Jean-Michel Jarre's Crosses Generations with Electronica 2: The Heart of Noise
French synthesist Jean-Michel Jarre’s second volume in his collaborative, cross-genre, cross-generational series, Electronica 2: The Heart of Noise, continues the themes of Electronica 1: The Time Machine. But unlike that album, which featured many musicians who came of age with Jarre like Tangerine Dream, Laurie Anderson and John Carpenter, on volume 2, he works with musicians who he influenced, such as Hans Zimmer, The Orb and Gary Numan, as well as artists who came along well after the 1970s.
Famed for his 1976 album Oxygene and several recordings and city-wide performances, Jarre’s wide-ranging net pulls-in pop star Cyndi Lauper as well as Techno pioneer Jeff Mills. The results can feel exhilarating one moment and forced the next. The Lauper collaboration, “Swipe to the Right,” is a bit too overt in its timely references. Yet it has a wonderful vocal performance from Lauper in a pure pop piece, something you don’t often hear from Jarre. Mills on the other hand, takes Jarre into beat heavy terrain although he avoids the bass drum thump, in favor of a more complex and shifting rhythmic palette topped with strings.
Jarre’s song with electro-pop icon, Gary Numan, “Here for You,” is pure 1980s, Replicas-era synth, with Numan clearly at home in Jarre’s world.

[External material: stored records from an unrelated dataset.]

-- pv_equiv track=rewrite | github.com/ogeorgecarlos/CPF_ID_generator_validator | module.py | cpf_generator
-- ===== SOURCE A (Python) =====
-- def cpf_generator(nine_digits):
--     '''From the first nine digits entered by the user, this function uses the logical algorithm to generate the last two checker digits'''
--
--     digit_to_verify = 0 #counter to check witch check digit is being calculated
--     while True:
--         digit_to_verify  += 1
--         sum_nine_digits = 0 #sum of digits as part of the logical algorithm
--
--         if digit_to_verify == 1:
--             counter = 11 #counter user as multiplier of the digits obtained, when these are 9 in total.
--         else:
--             counter = 12 #counter user as multiplier of the digits obtained, when these are 10 in total.
--
--         for number  in nine_digits:
--             counter -= 1
--             sum_nine_digits += (int(number)*counter)
--
--         if digit_to_verify  == 1:
--             if sum_nine_digits%11 < 2:
--                 digit_1= '0'
--                 nine_digits += digit_1
--             else:
--                 digit_1 = str((11-(sum_nine_digits%11)))
--                 nine_digits += digit_1
--
--         if digit_to_verify  == 2:
--             if sum_nine_digits%11 < 2:
--                 digit_2='0'
--                 break
--             else:
--                 digit_2 = str((11-(sum_nine_digits%11)))
--                 break
--
--     nine_digits += digit_2
--     return nine_digits #in this return, the cariable 'nine_digits' will be 11 digits in total (the initial nine digits plus the last 2 digits obtained through the logical algorithm executed.)
-- ===== SOURCE B (Python) =====
-- def cpf_generator(nine_digits):
--     '''From the first nine digits entered by the user, this function uses the logical algorithm to generate the last two checker digits'''
--     # Single pass: s = plain digit sum, w = weighted sum with weights 10,9,...
--     s = 0
--     w = 0
--     for i, ch in enumerate(nine_digits):
--         d = int(ch)
--         s += d
--         w += d * (10 - i)
--     r1 = w % 11
--     v1 = 0 if r1 < 2 else 11 - r1
--     # Second weighted sum derived algebraically, without rescanning the string:
--     # sum over s+str(v1) with weights 11,10,... = w + s + v1*(11 - len).
--     r2 = (w + s + v1 * (11 - len(nine_digits))) % 11
--     v2 = 0 if r2 < 2 else 11 - r2
--     return nine_digits + str(v1) + str(v2)
-- ===== Notes on version B (the rewrite author's own statement) =====
-- stated objective: alternative
-- what changed: Replaced A's two separate weighted scans (the second one re-reading the string extended with the first check digit) by a single pass accumulating the plain digit sum s and the weighted sum w, deriving the second check digit algebraically as (w + s + v1*(11 - len)) % 11 instead of rescanning.
-- outside the precondition, e.g. on cpf_generator('12345678a'): A raises ValueError, B raises ValueError
import Mathlib
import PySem

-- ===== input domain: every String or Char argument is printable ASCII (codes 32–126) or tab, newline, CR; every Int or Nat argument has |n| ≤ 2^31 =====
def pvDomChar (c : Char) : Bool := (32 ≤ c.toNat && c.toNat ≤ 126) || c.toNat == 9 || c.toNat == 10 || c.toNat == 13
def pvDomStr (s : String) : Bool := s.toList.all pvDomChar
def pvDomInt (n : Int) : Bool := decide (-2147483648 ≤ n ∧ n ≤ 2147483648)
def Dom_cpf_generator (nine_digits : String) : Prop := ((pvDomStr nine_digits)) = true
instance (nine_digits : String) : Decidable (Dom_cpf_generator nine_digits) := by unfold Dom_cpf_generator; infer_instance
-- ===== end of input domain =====

-- B replaces A's two weighted scans (the second rescanning the string extended with the
-- first check digit) by ONE pass accumulating (digit sum s, weighted sum w) and deriving
-- the second check digit algebraically as (w + s + v1*(11 - len)) % 11.


-- int(ch) for a one-character string; Pre_ confines us to digit characters, where it never raises
def pvDigit (c : Char) : Int := (PySem.Int.ofChars? [c]).getD 0

-- ===== PORT A =====
-- A's while-True loop runs exactly twice (digit_to_verify = 1 then 2, the second iteration
-- always breaks), so it is transliterated as the two unrolled iterations, each keeping A's
-- mutable (counter, sum_nine_digits) pair as a foldl state with counter decremented first.
def cpf_generator (nine_digits : String) : String :=
  -- iteration with digit_to_verify == 1: counter starts at 11
  let st1 := nine_digits.toList.foldl
    (fun st c => (st.1 - 1, st.2 + pvDigit c * (st.1 - 1))) ((11 : Int), (0 : Int))
  let nine_digits1 :=
    if PySem.Int.mod st1.2 11 < 2 then nine_digits ++ "0"
    else nine_digits ++ PySem.Int.toStr (11 - PySem.Int.mod st1.2 11)
  -- iteration with digit_to_verify == 2: counter starts at 12, string now has the first check digit
  let st2 := nine_digits1.toList.foldl
    (fun st c => (st.1 - 1, st.2 + pvDigit c * (st.1 - 1))) ((12 : Int), (0 : Int))
  let digit_2 :=
    if PySem.Int.mod st2.2 11 < 2 then "0"
    else PySem.Int.toStr (11 - PySem.Int.mod st2.2 11)
  nine_digits1 ++ digit_2

-- ===== PORT B =====
-- One pass over enumerate(nine_digits) with state (s, w); second digit from the identity.
def cpf_generator_alt (nine_digits : String) : String :=
  let sw := (PySem.List.enumerate nine_digits.toList).foldl
    (fun sw p => (sw.1 + pvDigit p.2, sw.2 + pvDigit p.2 * (10 - p.1))) ((0 : Int), (0 : Int))
  let r1 := PySem.Int.mod sw.2 11
  let v1 := if r1 < 2 then (0 : Int) else 11 - r1
  let r2 := PySem.Int.mod (sw.2 + sw.1 + v1 * (11 - PySem.Str.len nine_digits)) 11
  let v2 := if r2 < 2 then (0 : Int) else 11 - r2
  nine_digits ++ PySem.Int.toStr v1 ++ PySem.Int.toStr v2

-- ===== PRECONDITION & SPEC =====
-- Pre_ excludes exactly the inputs containing a non-digit character, on which A's int() raises ValueError.
def Pre_cpf_generator (nine_digits : String) : Prop :=
  nine_digits.toList.all Char.isDigit = true
instance (nine_digits : String) : Decidable (Pre_cpf_generator nine_digits) := by
  unfold Pre_cpf_generator; infer_instance
def pvWitness_cpf_generator : String := "123456789"

def Spec_cpf_generator (nine_digits : String) (out : String) : Prop := out = cpf_generator_alt nine_digits
instance (nine_digits : String) (out : String) : Decidable (Spec_cpf_generator nine_digits out) := by unfold Spec_cpf_generator; infer_instance

-- ===== CLAIM (what is proved, stated in full; the proofs are below) =====
def Claim_equal_cpf_generator : Prop := ∀ (nine_digits : String), Dom_cpf_generator nine_digits → Pre_cpf_generator nine_digits → Spec_cpf_generator nine_digits (cpf_generator nine_digits)

-- ===== LEMMAS AND PROOFS =====

-- weighted digit sum with strictly decreasing weight starting at w
def pvWsum : List Char → Int → Int
  | [], _ => 0
  | c :: t, w => pvDigit c * w + pvWsum t (w - 1)

-- plain digit sum
def pvDsum : List Char → Int
  | [] => 0
  | c :: t => pvDigit c + pvDsum t

theorem foldA_eq (l : List Char) (c0 s0 : Int) :
    (l.foldl (fun st c => (st.1 - 1, st.2 + pvDigit c * (st.1 - 1))) (c0, s0)).2
      = s0 + pvWsum l (c0 - 1) := by
  induction l generalizing c0 s0 with
  | nil => simp [pvWsum]
  | cons c t ih =>
    simp only [List.foldl_cons, pvWsum, ih]
    ring_nf

theorem foldB_eq (l : List Char) (k : Int) (p0 : Int × Int) :
    ((PySem.List.enumerate l k).foldl
        (fun sw p => (sw.1 + pvDigit p.2, sw.2 + pvDigit p.2 * (10 - p.1))) p0)
      = (p0.1 + pvDsum l, p0.2 + pvWsum l (10 - k)) := by
  induction l generalizing k p0 with
  | nil => simp [PySem.List.enumerate_nil, pvWsum, pvDsum]
  | cons c t ih =>
    rw [PySem.List.enumerate_cons, List.foldl_cons, ih]
    rw [show (10 : Int) - (k + 1) = 10 - k - 1 by ring]
    simp only [pvWsum, pvDsum]
    refine Prod.ext ?_ ?_ <;> simp <;> ring_nf

theorem pvWsum_append (l1 l2 : List Char) (w : Int) :
    pvWsum (l1 ++ l2) w = pvWsum l1 w + pvWsum l2 (w - l1.length) := by
  induction l1 generalizing w with
  | nil => simp [pvWsum]
  | cons c t ih =>
    simp only [List.cons_append, pvWsum, ih, List.length_cons]
    push_cast
    ring_nf

theorem pvWsum_shift (l : List Char) (w : Int) :
    pvWsum l (w + 1) = pvWsum l w + pvDsum l := by
  induction l generalizing w with
  | nil => simp [pvWsum, pvDsum]
  | cons c t ih =>
    have := ih (w - 1)
    simp only [pvWsum, pvDsum] at *
    rw [show w + 1 - 1 = (w - 1) + 1 by ring, this]
    ring_nf

-- the single character A appends for a remainder r ∈ [0, 11): it equals toStr v with
-- v = if r < 2 then 0 else 11 - r, and its digit value / weighted sum are known
theorem toStr_digit (v : Int) (h0 : 0 ≤ v) (h9 : v ≤ 9) (w : Int) :
    pvWsum (PySem.Int.toStr v).toList w = v * w ∧ ((PySem.Int.toStr v).toList).length = 1 := by
  have key : ∀ (c : Char), (PySem.Int.toStr v).toList = [c] → pvDigit c = v →
      pvWsum (PySem.Int.toStr v).toList w = v * w ∧ ((PySem.Int.toStr v).toList).length = 1 := by
    intro c hc hd
    rw [hc]; simp [pvWsum, hd]
  interval_cases v
  · exact key '0' (by decide) (by decide)
  · exact key '1' (by decide) (by decide)
  · exact key '2' (by decide) (by decide)
  · exact key '3' (by decide) (by decide)
  · exact key '4' (by decide) (by decide)
  · exact key '5' (by decide) (by decide)
  · exact key '6' (by decide) (by decide)
  · exact key '7' (by decide) (by decide)
  · exact key '8' (by decide) (by decide)
  · exact key '9' (by decide) (by decide)

-- the second-pass weighted sum of A equals B's algebraic expression, for any 0 ≤ v1 ≤ 9
theorem second_sum (s : String) (v1 : Int) (h0 : 0 ≤ v1) (h9 : v1 ≤ 9) :
    pvWsum ((s ++ PySem.Int.toStr v1).toList) 11
      = pvWsum s.toList 10 + pvDsum s.toList + v1 * (11 - (s.toList.length : Int)) := by
  rw [String.toList_append, pvWsum_append, (toStr_digit v1 h0 h9 _).1,
    show (11 : Int) = 10 + 1 by norm_num, pvWsum_shift]

-- ===== VERDICT (by name: the statement is the Claim_ definition above) =====
theorem cpf_generator_spec : Claim_equal_cpf_generator := by
  intro s _ _
  show cpf_generator s = cpf_generator_alt s
  unfold cpf_generator cpf_generator_alt
  rw [foldB_eq]
  simp only [foldA_eq, zero_add, PySem.Str.len_eq,
    show (11 : Int) - 1 = 10 by norm_num, show (10 : Int) - 0 = 10 by norm_num,
    show (12 : Int) - 1 = 11 by norm_num]
  have hmn : (0 : Int) ≤ PySem.Int.mod (pvWsum s.toList 10) 11 :=
    PySem.Int.mod_nonneg _ (by norm_num)
  have hml : PySem.Int.mod (pvWsum s.toList 10) 11 < 11 :=
    PySem.Int.mod_lt _ (by norm_num)
  have hz : ("0" : String) = PySem.Int.toStr 0 := by decide
  by_cases h : PySem.Int.mod (pvWsum s.toList 10) 11 < 2
  · simp only [h, if_true]
    rw [hz, second_sum s 0 (by norm_num) (by norm_num), ← apply_ite PySem.Int.toStr]
  · simp only [h, if_false]
    rw [hz, second_sum s (11 - PySem.Int.mod (pvWsum s.toList 10) 11) (by omega) (by omega),
      ← apply_ite PySem.Int.toStr]
lemma loopA (num : List Int) (M : Int) :
    ∀ t : Nat, (PySem.List.pyRange 0 (t : Int) 1).foldl (stepA num M) (0, 1, []) =
      ((fibIter M t).1, (fibIter M t).2, ansList num M t) := by
  intro t
  induction t with
  | zero =>
    rw [PySem.List.pyRange_one_eq_nil (by omega)]
    simp [fibIter, ansList, candList]
  | succ t ih =>
    have hcast : ((t + 1 : Nat) : Int) = (t : Int) + 1 := by push_cast; ring
    rw [hcast, PySem.List.pyRange_one_succ_right (by omega), List.foldl_append, ih]
    show stepA num M _ (t : Int) = _
    unfold stepA
    refine Prod.ext rfl (Prod.ext rfl ?_)
    show (if num.contains ((t : Int) + 1) then ansList num M t ++ [(fibIter M t).2] else ansList num M t)
        = ansList num M (t + 1)
    have hmap : List.map (fun x => (fibIter M x.toNat).1)
          (if num.contains ((t : Int) + 1) then [(t : Int) + 1] else [])
        = (if num.contains ((t : Int) + 1) then [(fibIter M t).2] else []) := by
      by_cases hc : num.contains ((t : Int) + 1)
      · rw [if_pos hc, if_pos hc]
        have htn : ((t : Int) + 1).toNat = t + 1 := by omega
        simp only [List.map_cons, List.map_nil, htn]
        rfl
      · rw [if_neg hc, if_neg hc]; rfl
    have hstep : ansList num M (t + 1)
        = ansList num M t ++ (if num.contains ((t : Int) + 1) then [(fibIter M t).2] else []) := by
      unfold ansList
      rw [candList_succ, List.map_append, hmap]
    rw [hstep]
    by_cases hc : num.contains ((t : Int) + 1)
    · rw [if_pos hc, if_pos hc]
    · rw [if_neg hc, if_neg hc, List.append_nil]

lemma contains_iff_mem (num : List Int) (x : Int) : num.contains x = true ↔ x ∈ num := by
  simp

lemma mem_candList (num : List Int) (t : Nat) (x : Int) :
    x ∈ candList num t ↔ (1 ≤ x ∧ x ≤ (t : Int)) ∧ x ∈ num := by
  unfold candList
  simp only [List.mem_filter, List.mem_map, List.mem_range, contains_iff_mem]
  constructor
  · rintro ⟨⟨i, hi, rfl⟩, hx⟩; exact ⟨⟨by omega, by omega⟩, hx⟩
  · rintro ⟨⟨h1, h2⟩, hx⟩
    exact ⟨⟨(x - 1).toNat, by omega, by omega⟩, hx⟩

lemma pairwise_candList (num : List Int) (t : Nat) : (candList num t).Pairwise (· < ·) := by
  unfold candList
  have hmap : (((List.range t).map (fun i : Nat => (i : Int) + 1))).Pairwise (· < ·) := by
    refine List.Pairwise.map _ (fun a b h => ?_) List.pairwise_lt_range
    omega
  exact List.Pairwise.sublist List.filter_sublist hmap

lemma nodup_candList (num : List Int) (t : Nat) : (candList num t).Nodup :=
  (pairwise_candList num t).imp (fun h => ne_of_lt h)

-- the sorted distinct positive elements of num equal candList, when t bounds num from above
lemma idxs_eq_candList (num : List Int) (t : Nat)
    (hub : ∀ x ∈ num, x ≤ (t : Int)) :
    PySem.List.sorted (PySem.Set.ofList (num.filter (fun x => 1 ≤ x))) (fun x => x) false
      = candList num t := by
  apply PySem.List.sorted_eq_of_perm_of_pairwise_lt
  · rw [List.perm_ext_iff_of_nodup (nodup_candList num t) (PySem.Set.nodup_ofList _)]
    intro x
    rw [mem_candList, PySem.Set.mem_ofList, List.mem_filter]
    constructor
    · rintro ⟨⟨h1, _⟩, hx⟩; exact ⟨hx, by simpa using h1⟩
    · rintro ⟨hx, h1⟩; exact ⟨⟨by simpa using h1, hub x hx⟩, hx⟩
  · exact pairwise_candList num t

Hollywood film giant Hans Zimmer taps his own deep electronic roots for their moody, decidedly un-orchestral, “Electrees.” It’s not The Lion King.
The gem of Electronica 2 is his collaboration with Julia Holter, one of the few tunes that sounds like the musicians were actually together. Holter is a singer with an innocent voice, that she uses like an electronic instrument. Jarre provides a simple, flute-like sequence and Holter lifts it into the heavens.
Unlike Electronica 1, Jarre leaves a few tracks for himself. “The Heart of Noise 2” slides out of his collaboration with French synthesist Rone on part 1. It’s pure Jarre magic: throbbing rhythms, and a simple yearning melody, barely a few notes but full of analog melancholy. But whether he’s playing solo, or with Pet Shop Boys, Jarre’s distinctive sound is the signature stamp on Electronica 2: The Heart of Noise.